Your instructions: Please restate exactly the lines of the data below, beginning with the line containing "rw [PySem.Int.mod_eq_emod_of_pos (by" and ending with the last line.

Top of Raw data

-- pv_equiv track=rewrite | github.com/fowku/python-course-test | 4.py | mix_symbols
-- ===== SOURCE A (Python) =====
-- def mix_symbols(string: str):
--     """
--     Swap neighbour symbols in string
--     :param string:str
--     :return:str
--     """
--     string_arr = list(string)
--     temp: str
--
--     for i in range(0, len(string_arr) - 1, 2):
--         temp = string_arr[i]
--         string_arr[i] = string_arr[i + 1]
--         string_arr[i + 1] = temp
--
--     return ''.join(string_arr)
-- ===== SOURCE B (Python) =====
-- def mix_symbols(string: str):
--     """
--     Swap neighbour symbols in string
--     :param string:str
--     :return:str
--     """
--     even = string[::2]
--     odd = string[1::2]
--     swapped = ''.join(b + a for a, b in zip(even, odd))
--     if len(string) % 2 != 0:
--         swapped += string[-1]
--     return swapped
-- ===== Notes on version B (the rewrite author's own statement) =====
-- stated objective: idiomatic
-- what changed: B replaces the index loop with in-place temp swaps over a char list by a slice/zip pass: it splits the string into the even- and odd-indexed subsequences with slicing and joins each pair reversed, appending the unpaired last character for odd lengths.
import Mathlib
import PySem

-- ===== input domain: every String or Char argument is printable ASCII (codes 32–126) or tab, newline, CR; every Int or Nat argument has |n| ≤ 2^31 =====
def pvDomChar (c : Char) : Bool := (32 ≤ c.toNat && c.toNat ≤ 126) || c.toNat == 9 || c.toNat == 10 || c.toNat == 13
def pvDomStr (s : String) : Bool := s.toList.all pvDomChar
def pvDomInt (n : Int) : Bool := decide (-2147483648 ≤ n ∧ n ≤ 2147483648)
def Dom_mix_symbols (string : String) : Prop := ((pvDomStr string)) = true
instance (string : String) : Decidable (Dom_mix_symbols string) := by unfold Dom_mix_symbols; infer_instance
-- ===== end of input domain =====

-- B swaps neighbouring pairs via the even/odd slice subsequences and zip instead of A's in-place temp swaps over an index loop (idiomatic; same cost).

-- ===== PORT A =====
def mix_symbols (string : String) : String :=
  let string_arr := string.toList
  let string_arr :=
    (PySem.List.pyRange 0 (PySem.List.len string_arr - 1) 2).foldl
      (fun arr i =>
        let temp := PySem.List.pyGetD arr i ' '
        let arr' := PySem.List.pySetD arr i (PySem.List.pyGetD arr (i + 1) ' ')
        PySem.List.pySetD arr' (i + 1) temp)
      string_arr
  String.ofList string_arr

-- ===== PORT B =====
def mix_symbols_alt (string : String) : String :=
  let cs := string.toList
  let even := (PySem.List.slice? cs none none 2).getD []
  let odd := (PySem.List.slice? cs (some 1) none 2).getD []
  let swapped := (even.zip odd).flatMap (fun p => [p.2, p.1])
  let swapped :=
    if PySem.Int.mod (PySem.List.len cs) 2 ≠ 0 then
      swapped ++ [PySem.List.pyGetD cs (-1) ' ']
    else swapped
  String.ofList swapped

-- ===== PRECONDITION & SPEC =====
def Spec_mix_symbols (string : String) (out : String) : Prop := out = mix_symbols_alt string
instance (string : String) (out : String) : Decidable (Spec_mix_symbols string out) := by unfold Spec_mix_symbols; infer_instance

-- ===== CLAIM (what is proved, stated in full; the proofs are below) =====
def Claim_equal_mix_symbols : Prop := ∀ (string : String), Dom_mix_symbols string → Spec_mix_symbols string (mix_symbols string)

-- ===== LEMMAS AND PROOFS =====

/-- The common value of both programs on the character list: swap neighbouring pairs. -/
def pvSwapRec : List Char → List Char
  | [] => []
  | [a] => [a]
  | a :: b :: t => b :: a :: pvSwapRec t

/-- A's loop body (the lambda inside `mix_symbols`). -/
def pvStepA (arr : List Char) (i : Int) : List Char :=
  let temp := PySem.List.pyGetD arr i ' '
  let arr' := PySem.List.pySetD arr i (PySem.List.pyGetD arr (i + 1) ' ')
  PySem.List.pySetD arr' (i + 1) temp

lemma pvStepA_zero (x y : Char) (arr : List Char) :
    pvStepA (x :: y :: arr) 0 = y :: x :: arr := by
  unfold pvStepA
  rw [show ((0:Int) + 1) = ((1 : Nat) : Int) by norm_num,
      show (0:Int) = ((0 : Nat) : Int) by norm_num]
  rw [PySem.List.pyGetD_natCast, PySem.List.pyGetD_natCast,
      PySem.List.pySetD_natCast, PySem.List.pySetD_natCast]
  rfl

lemma pvStepA_shift (x y : Char) (arr : List Char) (n : Nat) :
    pvStepA (x :: y :: arr) ((n : Int) + 2) = x :: y :: pvStepA arr n := by
  unfold pvStepA
  rw [show ((n : Int) + 2 + 1) = ((n + 3 : Nat) : Int) by push_cast; ring,
      show ((n : Int) + 2) = ((n + 2 : Nat) : Int) by push_cast; ring,
      show ((n : Int) + 1) = ((n + 1 : Nat) : Int) by push_cast; ring]
  simp only [PySem.List.pyGetD_natCast, PySem.List.pySetD_natCast,
    show n + 3 = (n + 1) + 1 + 1 from rfl, show n + 2 = (n + 1) + 1 from rfl,
    List.set_cons_succ, List.getD, List.getElem?_cons_succ]

lemma pvRange2_cons (a b : Int) (h : a < b) :
    PySem.List.pyRange a b 2 = a :: PySem.List.pyRange (a + 2) b 2 := by
  rw [PySem.List.pyRange_of_pos _ _ (by norm_num), PySem.List.pyRange_of_pos _ _ (by norm_num)]
  rw [if_pos h]
  rw [show ((b - a + 2 - 1) / 2).toNat
      = (if a + 2 < b then ((b - (a + 2) + 2 - 1) / 2).toNat else 0) + 1 by
    split_ifs with h2 <;> omega]
  rw [List.range_succ_eq_map]
  simp [List.map_map, Function.comp_def, mul_add]
  intro k _
  ring

lemma pvRange2_shift (b : Int) :
    PySem.List.pyRange 2 b 2 = (PySem.List.pyRange 0 (b - 2) 2).map (· + 2) := by
  rw [PySem.List.pyRange_of_pos _ _ (by norm_num), PySem.List.pyRange_of_pos _ _ (by norm_num)]
  rw [show (if (0:Int) < b - 2 then ((b - 2 - 0 + 2 - 1) / 2).toNat else 0)
        = (if 2 < b then ((b - 2 + 2 - 1) / 2).toNat else 0) by split_ifs with h <;> omega]
  simp [List.map_map, Function.comp_def]
  intro k _
  ring

lemma pvFoldl_shift (x y : Char) (r : List Int) (arr : List Char)
    (hr : ∀ i ∈ r, 0 ≤ i) :
    (r.map (· + 2)).foldl pvStepA (x :: y :: arr) = x :: y :: r.foldl pvStepA arr := by
  induction r generalizing arr with
  | nil => rfl
  | cons i r ih =>
    have hi : 0 ≤ i := hr i (List.mem_cons_self ..)
    obtain ⟨n, rfl⟩ : ∃ n : Nat, i = (n : Int) := ⟨i.toNat, (Int.toNat_of_nonneg hi).symm⟩
    simp only [List.map_cons, List.foldl_cons, pvStepA_shift]
    exact ih _ (fun j hj => hr j (List.mem_cons_of_mem _ hj))

lemma pvLoopA : ∀ cs : List Char,
    (PySem.List.pyRange 0 (PySem.List.len cs - 1) 2).foldl pvStepA cs = pvSwapRec cs
  | [] => by simp [PySem.List.len, PySem.List.pyRange, pvSwapRec]
  | [a] => by
    have h0 : PySem.List.len [a] - 1 = 0 := by simp
    rw [h0, show PySem.List.pyRange 0 0 2 = [] from rfl]
    rfl
  | a :: b :: t => by
    have ih := pvLoopA t
    have hlen : PySem.List.len (a :: b :: t) - 1 = (t.length : Int) + 1 := by
      simp [PySem.List.len_eq]
    rw [hlen, pvRange2_cons 0 _ (by positivity), List.foldl_cons, pvStepA_zero,
        show (0:Int) + 2 = 2 from by norm_num, pvRange2_shift,
        pvFoldl_shift b a _ t (fun i hi => by
          have := (PySem.List.mem_pyRange_iff_of_pos (by norm_num : (0:Int) < 2) i).mp hi
          omega)]
    rw [show (t.length : Int) + 1 - 2 = PySem.List.len t - 1 by simp [PySem.List.len_eq]; ring]
    rw [ih, pvSwapRec]

-- B side
/-- Even-indexed elements of a list. -/
def pvEvens {α : Type} : List α → List α
  | [] => []
  | [a] => [a]
  | a :: _ :: t => a :: pvEvens t

lemma pvEvens_cons {α : Type} (b : α) (t : List α) :
    pvEvens (b :: t) = b :: pvEvens t.tail := by
  cases t <;> rfl

lemma pvFilterMapEvens {α : Type} : ∀ xs : List α,
    List.filterMap (fun k => xs[2 * k]?) (List.range ((xs.length + 1) / 2)) = pvEvens xs
  | [] => by simp [pvEvens]
  | [a] => by norm_num [List.range_succ, List.filterMap_cons, pvEvens]
  | a :: b :: t => by
    have ih := pvFilterMapEvens t
    rw [show ((a :: b :: t).length + 1) / 2 = (t.length + 1) / 2 + 1 by simp; omega]
    rw [List.range_succ_eq_map, List.filterMap_cons, List.filterMap_map]
    have hf : ((fun k => (a :: b :: t)[2 * k]?) ∘ Nat.succ) = fun k => t[2 * k]? := by
      funext k
      simp [show 2 * Nat.succ k = 2 * k + 1 + 1 by omega]
    simp only [hf, ih]
    rfl

lemma pvSlice2 {α : Type} (xs : List α) :
    PySem.List.slice? xs none none 2 = some (pvEvens xs) := by
  simp only [PySem.List.slice?, PySem.List.sliceIndices]
  norm_num
  rw [show (if 0 < xs.length then (((xs.length : Int) + 2 - 1) / 2).toNat else 0)
        = (xs.length + 1) / 2 by split_ifs with h <;> omega]
  rw [show (fun (k : Nat) => xs[(2 * (k : Int)).toNat]?) = fun k => xs[2 * k]? by
    funext k; congr 1]
  exact pvFilterMapEvens xs

lemma pvSlice12 {α : Type} : ∀ xs : List α,
    PySem.List.slice? xs (some 1) none 2 = some (pvEvens xs.tail)
  | [] => rfl
  | a :: t => by
    simp only [PySem.List.slice?, PySem.List.sliceIndices]
    norm_num
    rw [show (if 0 < t.length then (((t.length : Int) + 2 - 1) / 2).toNat else 0)
        = (t.length + 1) / 2 by split_ifs with h <;> omega]
    rw [show (fun (k : Nat) => (a :: t)[(1 + 2 * (k : Int)).toNat]?) = fun k => t[2 * k]? by
      funext k
      rw [show (1 + 2 * (k : Int)).toNat = 2 * k + 1 by omega]
      simp]
    exact pvFilterMapEvens t

lemma pvAltList : ∀ cs : List Char,
    (((pvEvens cs).zip (pvEvens cs.tail)).flatMap (fun p => [p.2, p.1]))
      ++ (if PySem.Int.mod (PySem.List.len cs) 2 ≠ 0
            then [PySem.List.pyGetD cs (-1) ' '] else [])
      = pvSwapRec cs
  | [] => rfl
  | [a] => by
    rw [PySem.List.pyGetD_neg_one [a] ' ' (by simp)]
    rfl
  | a :: b :: t => by
    have ih := pvAltList t
    rw [show pvEvens (a :: b :: t) = a :: pvEvens t from rfl, List.tail_cons,
        pvEvens_cons, List.zip_cons_cons, List.flatMap_cons]
    have hmod : PySem.Int.mod (PySem.List.len (a :: b :: t)) 2
        = PySem.Int.mod (PySem.List.len t) 2 := by
      rw [PySem.Int.mod_eq_emod_of_pos (by norm_num), PySem.Int.mod_eq_emod_of_pos (by norm_num)]
      simp only [PySem.List.len_eq, List.length_cons]
      push_cast
      omega
    rw [hmod]
    by_cases h : PySem.Int.mod (PySem.List.len t) 2 ≠ 0
    · have ht : t ≠ [] := by
        intro he; subst he; simp [PySem.List.len_eq, PySem.Int.mod] at h
      rw [if_pos h] at ih ⊢
      rw [PySem.List.pyGetD_neg_one (a :: b :: t) ' ' (by simp),
          List.getLast_cons (by simp), List.getLast_cons ht]
      rw [← PySem.List.pyGetD_neg_one t ' ' ht]
      simpa [pvSwapRec] using congrArg (fun l => b :: a :: l) ih
    · rw [if_neg h] at ih ⊢
      simpa [pvSwapRec] using congrArg (fun l => b :: a :: l) ih

lemma pvIfAppend (c : Prop) [Decidable c] (xs : List Char) (e : Char) :
    (if c then xs ++ [e] else xs) = xs ++ (if c then [e] else []) := by
  split_ifs <;> simp

-- ===== VERDICT (by name: the statement is the Claim_ definition above) =====
theorem mix_symbols_spec : Claim_equal_mix_symbols := by
  intro s _
  unfold Spec_mix_symbols mix_symbols mix_symbols_alt
  simp only
  rw [show (fun (arr : List Char) (i : Int) =>
        let temp := PySem.List.pyGetD arr i ' '
        let arr' := PySem.List.pySetD arr i (PySem.List.pyGetD arr (i + 1) ' ')
        PySem.List.pySetD arr' (i + 1) temp) = pvStepA from rfl]
  rw [pvLoopA s.toList, pvSlice2, pvSlice12, Option.getD_some, Option.getD_some]
  rw [pvIfAppend, pvAltList s.toList]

Bottom of Raw data

Reply to the exercise:
      rw [PySem.Int.mod_eq_emod_of_pos (by norm_num), PySem.Int.mod_eq_emod_of_pos (by norm_num)]
      simp only [PySem.List.len_eq, List.length_cons]
      push_cast
      omega
    rw [hmod]
    by_cases h : PySem.Int.mod (PySem.List.len t) 2 ≠ 0
    · have ht : t ≠ [] := by
        intro he; subst he; simp [PySem.List.len_eq, PySem.Int.mod] at h
      rw [if_pos h] at ih ⊢
      rw [PySem.List.pyGetD_neg_one (a :: b :: t) ' ' (by simp),
          List.getLast_cons (by simp), List.getLast_cons ht]
      rw [← PySem.List.pyGetD_neg_one t ' ' ht]
      simpa [pvSwapRec] using congrArg (fun l => b :: a :: l) ih
    · rw [if_neg h] at ih ⊢
      simpa [pvSwapRec] using congrArg (fun l => b :: a :: l) ih

lemma pvIfAppend (c : Prop) [Decidable c] (xs : List Char) (e : Char) :
    (if c then xs ++ [e] else xs) = xs ++ (if c then [e] else []) := by
  split_ifs <;> simp

-- ===== VERDICT (by name: the statement is the Claim_ definition above) =====
theorem mix_symbols_spec : Claim_equal_mix_symbols := by
  intro s _
  unfold Spec_mix_symbols mix_symbols mix_symbols_alt
  simp only
  rw [show (fun (arr : List Char) (i : Int) =>
        let temp := PySem.List.pyGetD arr i ' '
        let arr' := PySem.List.pySetD arr i (PySem.List.pyGetD arr (i + 1) ' ')
        PySem.List.pySetD arr' (i + 1) temp) = pvStepA from rfl]
  rw [pvLoopA s.toList, pvSlice2, pvSlice12, Option.getD_some, Option.getD_some]
  rw [pvIfAppend, pvAltList s.toList]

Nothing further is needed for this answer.